[TASK GOAL]
Determine which lines of the records include the word "hrange", and copy them.

Stored records
-- pv_equiv track=rewrite | github.com/sqrtxander/adventofcode | 2019/day04/python/part2.py | double_letter
-- ===== SOURCE A (Python) =====
-- def double_letter(num):
--     number_str = str(num)
--     last_digit = number_str[0]
--     group_len = 1
--     for digit in number_str[1:]:
--         if digit == last_digit:
--             group_len += 1
--         else:
--             if group_len == 2:
--                 return True
--             last_digit = digit
--             group_len = 1
--     return group_len == 2
-- ===== SOURCE B (Python) =====
-- def double_letter(num):
--     s = str(num)
--     n = len(s)
--     # positional window scan: an isolated adjacent equal pair, i.e. s[i] == s[i+1]
--     # whose neighbours (if any) differ, is exactly a run of length two
--     return any(
--         s[i] == s[i + 1]
--         and (i == 0 or s[i - 1] != s[i])
--         and (i + 2 == n or s[i + 2] != s[i + 1])
--         for i in range(n - 1)
--     )
-- ===== Notes on version B (the rewrite author's own statement) =====
-- stated objective: alternative
-- what changed: Replaced A's sequential run-length state machine (last_digit/group_len with early return) by a stateless positional window scan: for each index i test whether s[i]==s[i+1] is an isolated pair, i.e. neighbours on both sides (when they exist) differ.
import Mathlib
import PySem

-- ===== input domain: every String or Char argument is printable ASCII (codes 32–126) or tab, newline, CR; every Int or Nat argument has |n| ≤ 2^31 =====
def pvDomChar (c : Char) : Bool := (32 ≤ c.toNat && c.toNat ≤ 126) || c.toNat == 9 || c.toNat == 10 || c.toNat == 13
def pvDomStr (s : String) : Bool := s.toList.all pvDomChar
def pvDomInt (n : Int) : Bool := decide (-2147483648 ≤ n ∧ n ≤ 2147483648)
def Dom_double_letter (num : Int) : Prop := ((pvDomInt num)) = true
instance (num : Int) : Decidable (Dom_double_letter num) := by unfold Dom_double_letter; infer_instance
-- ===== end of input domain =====

-- B replaces A's sequential run-length state machine with a stateless positional window
-- scan: any index i where s[i] == s[i+1] is an isolated pair (neighbours, if any, differ).

-- ===== PORT A =====
-- the for-loop over number_str[1:], carrying (last_digit, group_len); early `return True` = result true
def pvLoopA (last : Char) (glen : Nat) : List Char → Bool
  | [] => glen == 2
  | d :: rest =>
    if d == last then pvLoopA last (glen + 1) rest
    else if glen == 2 then true
    else pvLoopA d 1 rest

def double_letter (num : Int) : Bool :=
  match (PySem.Int.toStr num).toList with
  | [] => false          -- unreachable: str(num) is never empty (number_str[0] always succeeds)
  | c :: cs => pvLoopA c 1 cs

-- ===== PORT B =====
-- any(s[i]==s[i+1] and (i==0 or s[i-1]!=s[i]) and (i+2==n or s[i+2]!=s[i+1]) for i in range(n-1))
def double_letter_alt (num : Int) : Bool :=
  let l := (PySem.Int.toStr num).toList
  let n := l.length
  (List.range (n - 1)).any (fun i =>
    (l[i]? == l[i+1]?) &&
    ((i == 0) || (l[i-1]? != l[i]?)) &&
    (decide (i + 2 = n) || (l[i+2]? != l[i+1]?)))

-- ===== PRECONDITION & SPEC =====
def Spec_double_letter (num : Int) (out : Bool) : Prop := out = double_letter_alt num
instance (num : Int) (out : Bool) : Decidable (Spec_double_letter num out) := by unfold Spec_double_letter; infer_instance

-- ===== CLAIM (what is proved, stated in full; the proofs are below) =====
def Claim_equal_double_letter : Prop := ∀ (num : Int), Dom_double_letter num → Spec_double_letter num (double_letter num)

-- ===== LEMMAS AND PROOFS =====

-- bridging state machine: previous character (none at the start), scanning pairs
def pvG (prev : Option Char) : List Char → Bool
  | a :: b :: r => ((a == b) && (prev != some a) && (r.head? != some a)) || pvG (some a) (b :: r)
  | _ => false

-- the window predicate with an explicit "previous character" parameter
def pvW (prev : Option Char) (t : List Char) (i : Nat) : Bool :=
  (t[i]? == t[i+1]?) &&
  (if i == 0 then prev != t[0]? else (t[i-1]? != t[i]?)) &&
  (decide (i + 2 = t.length) || (t[i+2]? != t[i+1]?))

theorem pv_any_congr {α : Type} (l : List α) (f g : α → Bool) (h : ∀ x, f x = g x) :
    l.any f = l.any g := by
  induction l with
  | nil => rfl
  | cons a l ih => simp [List.any_cons, h a, ih]

theorem pvG_prev_congr (r : List Char) (a : Char) (p q : Option Char)
    (h : (p == some a) = (q == some a)) : pvG p (a :: r) = pvG q (a :: r) := by
  cases r with
  | nil => simp [pvG]
  | cons b rb => simp only [pvG, bne, h]

theorem loopA_eq_pvG : ∀ (rest : List Char) (last : Char) (glen : Nat), 1 ≤ glen →
    pvLoopA last glen rest =
      (((glen == 2) && (rest.head? != some last)) ||
        pvG (if 2 ≤ glen then some last else none) (last :: rest)) := by
  intro rest
  induction rest with
  | nil =>
    intro last glen _
    simp [pvLoopA, pvG]
  | cons d rest ih =>
    intro last glen hg
    by_cases hd : d = last
    · subst hd
      have h1 : pvLoopA d glen (d :: rest) = pvLoopA d (glen + 1) rest := by
        simp [pvLoopA]
      rw [h1, ih d (glen + 1) (by omega)]
      rcases glen with _ | _ | g
      · omega
      · simp [pvG, show (none != some d) = true from rfl]
      · simp [pvG, show 2 ≤ g + 2 by omega, show 2 ≤ g + 1 + 1 + 1 by omega]
    · have hdl : last ≠ d := Ne.symm hd
      have hbd : (d == last) = false := by simp [hd]
      by_cases h2 : glen = 2
      · subst h2
        simp [pvLoopA, pvG, hbd, hd]
      · have h3 : (glen == 2) = false := by simp [h2]
        have h4 : pvLoopA last glen (d :: rest) = pvLoopA d 1 rest := by
          simp [pvLoopA, hbd, h3]
        have h7 : pvLoopA d 1 rest = pvG none (d :: rest) := by
          rw [ih d 1 (by omega)]
          norm_num
        have h5 : pvG (if 2 ≤ glen then some last else none) (last :: d :: rest)
            = pvG (some last) (d :: rest) := by
          by_cases h6 : 2 ≤ glen <;> simp [pvG, h6, hdl]
        rw [h4, h7, h3, h5]
        simp only [Bool.false_and, Bool.false_or]
        exact pvG_prev_congr rest d none (some last) (by simp [hdl])

theorem pvG_eq_window : ∀ (t : List Char) (prev : Option Char),
    pvG prev t = (List.range (t.length - 1)).any (pvW prev t) := by
  intro t
  induction t with
  | nil => intro prev; simp [pvG]
  | cons a t ih =>
    intro prev
    cases t with
    | nil => simp [pvG]
    | cons b r =>
      have key0 : pvW prev (a :: b :: r) 0 = ((a == b) && (prev != some a) && (r.head? != some a)) := by
        by_cases hab : a = b
        · subst hab
          cases r with
          | nil => simp [pvW]
          | cons c rc => simp [pvW]
        · simp [pvW, beq_eq_false_iff_ne.mpr hab]
      have keyS : ∀ i, pvW prev (a :: b :: r) (i + 1) = pvW (some a) (b :: r) i := by
        intro i
        cases i with
        | zero =>
          simp only [pvW]
          rw [show (decide (0 + 1 + 2 = (a :: b :: r).length)) = (decide (0 + 2 = (b :: r).length))
            from decide_eq_decide.mpr (by simp)]
          simp
        | succ j =>
          simp only [pvW]
          rw [show (decide (j + 1 + 1 + 2 = (a :: b :: r).length)) = (decide (j + 1 + 2 = (b :: r).length))
            from decide_eq_decide.mpr (by simp)]
          simp
      have ih' := ih (some a)
      rw [show (b :: r).length - 1 = r.length from by simp] at ih'
      have hrange : List.range ((a :: b :: r).length - 1) = 0 :: (List.range r.length).map Nat.succ := by
        have hl : (a :: b :: r).length - 1 = r.length + 1 := by simp
        rw [hl, List.range_succ_eq_map]
      have hfun : (pvW prev (a :: b :: r)) ∘ Nat.succ = pvW (some a) (b :: r) := by
        funext i; exact keyS i
      rw [hrange, List.any_cons, List.any_map, hfun, key0, ← ih']
      simp [pvG]

-- the port's inline predicate agrees pointwise with pvW none on a nonempty list
theorem window_none_eq (c : Char) (cs : List Char) (i : Nat) :
    pvW none (c :: cs) i =
      (((c :: cs)[i]? == (c :: cs)[i+1]?) &&
       ((i == 0) || ((c :: cs)[i-1]? != (c :: cs)[i]?)) &&
       (decide (i + 2 = (c :: cs).length) || ((c :: cs)[i+2]? != (c :: cs)[i+1]?))) := by
  cases i with
  | zero => simp [pvW, show ((none : Option Char) != some c) = true from rfl]
  | succ j => simp [pvW]

-- ===== VERDICT (by name: the statement is the Claim_ definition above) =====
theorem double_letter_spec : Claim_equal_double_letter := by
  intro num _
  unfold Spec_double_letter double_letter double_letter_alt
  cases h : (PySem.Int.toStr num).toList with
  | nil => rfl
  | cons c cs =>
    show pvLoopA c 1 cs = (List.range ((c :: cs).length - 1)).any (fun i =>
      ((c :: cs)[i]? == (c :: cs)[i+1]?) &&
      ((i == 0) || ((c :: cs)[i-1]? != (c :: cs)[i]?)) &&
      (decide (i + 2 = (c :: cs).length) || ((c :: cs)[i+2]? != (c :: cs)[i+1]?)))
    rw [loopA_eq_pvG cs c 1 (by omega), if_neg (by omega : ¬ (2:Nat) ≤ 1)]
    simp only [show ((1:Nat) == 2) = false from rfl, Bool.false_and, Bool.false_or]
    rw [pvG_eq_window (c :: cs) none]
    exact pv_any_congr _ _ _ (window_none_eq c cs)
-- pv_equiv track=rewrite | github.com/apfejes/epigenetics-software | Epigenetics/WaveGenerator/Utilities/MapDecomposingThread.py | get_mu
-- ===== SOURCE A (Python) =====
-- def get_mu(testing):
--     '''returns the best mu from the possible list'''
--     start = 0
--     end = 0
--     height = -1    # this is actually the best sigma value
--     best_height = height
--     best_pos = 0
--
--     for t in testing:
--         if t[1] > height:
--             start = t[0]
--             end = start
--             height = t[1]
--         elif t[1] == height:
--             end = t[0]
--         elif t[1] < height:
--             if height > best_height:
--                 best_height = height
--                 best_pos = int((end - start) / 2) + start
--             height = t[1]
--             start = t[0]
--     if height > best_height:
--         best_height = height
--         best_pos = int((end - start) / 2) + start
--
--     if best_height <= 1:
--         # print "get_mu found no reasonable sigmas"
--         return None, None
--     else :
--         # print "best_height = ", best_height
--         # print "pos = ", best_pos
--         return best_pos, best_height
-- ===== SOURCE B (Python) =====
-- def get_mu(testing):
--     '''returns the best mu from the possible list'''
--     best = max((t[1] for t in testing), default=-1)
--     if best <= 1:
--         return None, None
--     i = 0
--     while testing[i][1] != best:
--         i += 1
--     start = testing[i][0]
--     end = start
--     j = i + 1
--     while j < len(testing) and testing[j][1] == best:
--         end = testing[j][0]
--         j += 1
--     return int((end - start) / 2) + start, best
-- ===== Notes on version B (the rewrite author's own statement) =====
-- stated objective: simpler
-- what changed: Replaced A's single-pass five-variable plateau state machine (with deferred best-run bookkeeping and a final flush) by a two-pass decomposition: one pass computes the maximum height, a second locates the first contiguous run of that height and returns its midpoint.
import Mathlib
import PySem

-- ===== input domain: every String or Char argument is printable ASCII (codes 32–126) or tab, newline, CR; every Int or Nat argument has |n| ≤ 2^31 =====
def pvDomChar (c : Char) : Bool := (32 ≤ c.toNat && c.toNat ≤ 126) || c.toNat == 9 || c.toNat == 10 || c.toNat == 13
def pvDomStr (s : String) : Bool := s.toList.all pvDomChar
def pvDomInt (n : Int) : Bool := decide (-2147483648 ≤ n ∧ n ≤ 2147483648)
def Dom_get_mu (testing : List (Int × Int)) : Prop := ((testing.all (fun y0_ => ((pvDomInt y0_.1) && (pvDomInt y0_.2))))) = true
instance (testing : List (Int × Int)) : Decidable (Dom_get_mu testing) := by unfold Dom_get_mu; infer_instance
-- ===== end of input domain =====

-- B replaces A's single-pass plateau state machine by a two-pass decomposition
-- (compute the maximum, then locate the first maximal run); objective: simpler, same O(n) cost.

-- ===== PORT A =====
-- the loop body of A; state = (start, end, height, best_height, best_pos)
-- int((end-start)/2) is exact truncating division on |n| ≤ 2^31 inputs → Int.tdiv
def pvStepA (s : Int × Int × Int × Int × Int) (t : Int × Int) : Int × Int × Int × Int × Int :=
  match s with
  | (start, end_, height, best_height, best_pos) =>
    if t.2 > height then (t.1, t.1, t.2, best_height, best_pos)
    else if t.2 = height then (start, t.1, height, best_height, best_pos)
    else if height > best_height then
      (t.1, end_, t.2, height, Int.tdiv (end_ - start) 2 + start)
    else (t.1, end_, t.2, best_height, best_pos)

def get_mu (testing : List (Int × Int)) : Option Int × Option Int :=
  match testing.foldl pvStepA (0, 0, -1, -1, 0) with
  | (start, end_, height, best_height, best_pos) =>
    let bb : Int × Int :=
      if height > best_height then (height, Int.tdiv (end_ - start) 2 + start)
      else (best_height, best_pos)
    if bb.1 ≤ 1 then (none, none) else (some bb.2, some bb.1)

-- ===== PORT B =====
-- B's second inner while-loop: extend the run of value `best`, returning the last run position
def pvRunEnd (e best : Int) : List (Int × Int) → Int
  | [] => e
  | t :: rest => if t.2 = best then pvRunEnd t.1 best rest else e

-- B's first while-loop (find first position with value `best`) fused with the run extension
def pvLocate (best : Int) : List (Int × Int) → Option (Int × Int)
  | [] => none
  | t :: rest => if t.2 = best then some (t.1, pvRunEnd t.1 best rest) else pvLocate best rest

def get_mu_alt (testing : List (Int × Int)) : Option Int × Option Int :=
  let best := testing.foldl (fun m t => max m t.2) (-1)
  if best ≤ 1 then (none, none)
  else
    match pvLocate best testing with
    | some (s, e) => (some (Int.tdiv (e - s) 2 + s), some best)
    | none => (none, none)   -- unreachable: best > -1 is attained by some element

-- ===== PRECONDITION & SPEC =====
def Spec_get_mu (testing : List (Int × Int)) (out : Option Int × Option Int) : Prop := out = get_mu_alt testing
instance (testing : List (Int × Int)) (out : Option Int × Option Int) : Decidable (Spec_get_mu testing out) := by unfold Spec_get_mu; infer_instance

-- ===== CLAIM (what is proved, stated in full; the proofs are below) =====
def Claim_equal_get_mu : Prop := ∀ (testing : List (Int × Int)), Dom_get_mu testing → Spec_get_mu testing (get_mu testing)

-- ===== LEMMAS AND PROOFS =====

-- closing step of A, applied to the fold's final state
def pvFinish (s : Int × Int × Int × Int × Int) : Int × Int :=
  match s with
  | (start, end_, height, best_height, best_pos) =>
    if height > best_height then (height, Int.tdiv (end_ - start) 2 + start)
    else (best_height, best_pos)

-- what B computes from an intermediate state, as a function of the remaining list
def pvRHS (l : List (Int × Int)) (st en h bh bp : Int) : Int × Int :=
  let m := l.foldl (fun m t => max m t.2) h
  if bh ≥ m then (bh, bp)
  else if h = m then (h, Int.tdiv (pvRunEnd en h l - st) 2 + st)
  else match pvLocate m l with
       | some (s, e) => (m, Int.tdiv (e - s) 2 + s)
       | none => (m, 0)

theorem pv_foldl_max_max (l : List (Int × Int)) : ∀ a b : Int,
    l.foldl (fun m t => max m t.2) (max a b) = max a (l.foldl (fun m t => max m t.2) b) := by
  induction l with
  | nil => intro a b; rfl
  | cons t rest ih =>
      intro a b
      simp only [List.foldl_cons, max_assoc]
      exact ih a (max b t.2)

theorem pv_le_foldl_max (l : List (Int × Int)) : ∀ a : Int,
    a ≤ l.foldl (fun m t => max m t.2) a := by
  induction l with
  | nil => intro a; exact le_refl a
  | cons t rest ih =>
      intro a
      exact le_trans (le_max_left a t.2) (ih (max a t.2))

theorem pv_main (l : List (Int × Int)) : ∀ st en h bh bp : Int,
    pvFinish (l.foldl pvStepA (st, en, h, bh, bp)) = pvRHS l st en h bh bp := by
  induction l with
  | nil =>
      intro st en h bh bp
      simp only [List.foldl_nil, pvFinish, pvRHS, List.foldl_nil, pvRunEnd]
      split_ifs with h1 h2 <;> first | rfl | omega
  | cons t rest ih =>
      intro st en h bh bp
      simp only [List.foldl_cons, pvStepA, pvRHS, pvRunEnd, pvLocate]
      by_cases hgt : t.2 > h
      · -- new higher plateau starts at t
        simp only [if_pos hgt]
        rw [ih]
        have hm : max h t.2 = t.2 := by omega
        have hmax := pv_le_foldl_max rest t.2
        simp only [pvRHS, hm]
        set m := rest.foldl (fun m t => max m t.2) t.2 with hmm
        by_cases h1 : bh ≥ m
        · simp only [if_pos h1]
        · simp only [if_neg h1, if_neg (by omega : ¬ h = m)]
          by_cases h2 : t.2 = m
          · simp only [← h2]
            simp
          · simp only [if_neg h2]
      · by_cases heq : t.2 = h
        · -- plateau continues
          simp only [if_neg hgt, if_pos heq]
          rw [ih]
          have hm : max h t.2 = h := by omega
          simp only [pvRHS, hm]
          set m := rest.foldl (fun m t => max m t.2) h with hmm
          by_cases h1 : bh ≥ m
          · simp only [if_pos h1]
          · simp only [if_neg h1]
            by_cases h2 : h = m
            · simp only [if_pos h2]
            · have h3 : ¬ t.2 = m := by omega
              simp only [if_neg h2, if_neg h3]
        · -- descent
          have hlt : t.2 < h := by omega
          have hm : max h t.2 = h := by omega
          have key : rest.foldl (fun m t => max m t.2) h
              = max h (rest.foldl (fun m t => max m t.2) t.2) := by
            have := pv_foldl_max_max rest h t.2
            rw [hm] at this; exact this
          set m' := rest.foldl (fun m t => max m t.2) t.2 with hmm
          have hbase : t.2 ≤ m' := pv_le_foldl_max rest t.2
          have hmle : h ≤ max h m' := le_max_left h m'
          have hmle2 : m' ≤ max h m' := le_max_right h m'
          have hmcases : max h m' = h ∨ max h m' = m' := max_choice h m'
          by_cases hcl : h > bh
          · simp only [if_neg hgt, if_neg heq, if_pos hcl]
            rw [ih]
            simp only [pvRHS, hm, key]
            by_cases hA : h ≥ m'
            · have e1 : max h m' = h := by omega
              simp only [e1, ← hmm, if_pos hA, if_neg (show ¬ bh ≥ h by omega), if_neg heq]
              simp
            · have e1 : max h m' = m' := by omega
              simp only [e1, ← hmm, if_neg hA, if_neg (show ¬ t.2 = m' by omega),
                if_neg (show ¬ bh ≥ m' by omega), if_neg (show ¬ h = m' by omega)]
          · simp only [if_neg hgt, if_neg heq, if_neg hcl]
            rw [ih]
            simp only [pvRHS, hm, key]
            by_cases h1 : bh ≥ max h m'
            · simp only [← hmm, if_pos h1, if_pos (show bh ≥ m' by omega)]
            · have hA : ¬ h ≥ m' := by omega
              have e1 : max h m' = m' := by omega
              simp only [e1, ← hmm, if_neg (show ¬ bh ≥ m' by omega),
                if_neg (show ¬ h = m' by omega), if_neg (show ¬ t.2 = m' by omega)]

theorem pv_locate_some (l : List (Int × Int)) : ∀ h : Int,
    h < l.foldl (fun m t => max m t.2) h →
    (pvLocate (l.foldl (fun m t => max m t.2) h) l).isSome := by
  induction l with
  | nil => intro h hh; simp at hh
  | cons t rest ih =>
      intro h hh
      simp only [List.foldl_cons] at hh ⊢
      by_cases he : t.2 = rest.foldl (fun m t => max m t.2) (max h t.2)
      · simp only [pvLocate, if_pos he, Option.isSome_some]
      · have hb := pv_le_foldl_max rest (max h t.2)
        simp only [pvLocate, if_neg he]
        exact ih (max h t.2) (by omega)

theorem pv_get_mu_eq (testing : List (Int × Int)) : get_mu testing = get_mu_alt testing := by
  have hmain := pv_main testing 0 0 (-1) (-1) 0
  have hfin : get_mu testing =
      (let bb := pvFinish (testing.foldl pvStepA (0, 0, -1, -1, 0) )
       if bb.1 ≤ 1 then (none, none) else (some bb.2, some bb.1)) := by
    simp only [get_mu, pvFinish]
  rw [hfin, hmain]
  simp only [pvRHS, get_mu_alt]
  set m := testing.foldl (fun m t => max m t.2) (-1 : Int) with hm
  by_cases h1 : (-1 : Int) ≥ m
  · simp only [if_pos h1, if_pos (show m ≤ 1 by omega)]
    norm_num
  · by_cases h2 : (-1 : Int) = m
    · omega
    · simp only [if_neg h1, if_neg h2]
      have hs := pv_locate_some testing (-1) (by omega)
      rw [← hm] at hs
      cases hloc : pvLocate m testing with
      | none => rw [hloc] at hs; simp at hs
      | some p =>
          cases p with
          | mk s e => rfl

-- ===== VERDICT (by name: the statement is the Claim_ definition above) =====
theorem get_mu_spec : Claim_equal_get_mu := by
  intro testing _
  unfold Spec_get_mu
  exact pv_get_mu_eq testing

[EXERCISE SOLUTION]
      have hrange : List.range ((a :: b :: r).length - 1) = 0 :: (List.range r.length).map Nat.succ := by
      rw [hrange, List.any_cons, List.any_map, hfun, key0, ← ih']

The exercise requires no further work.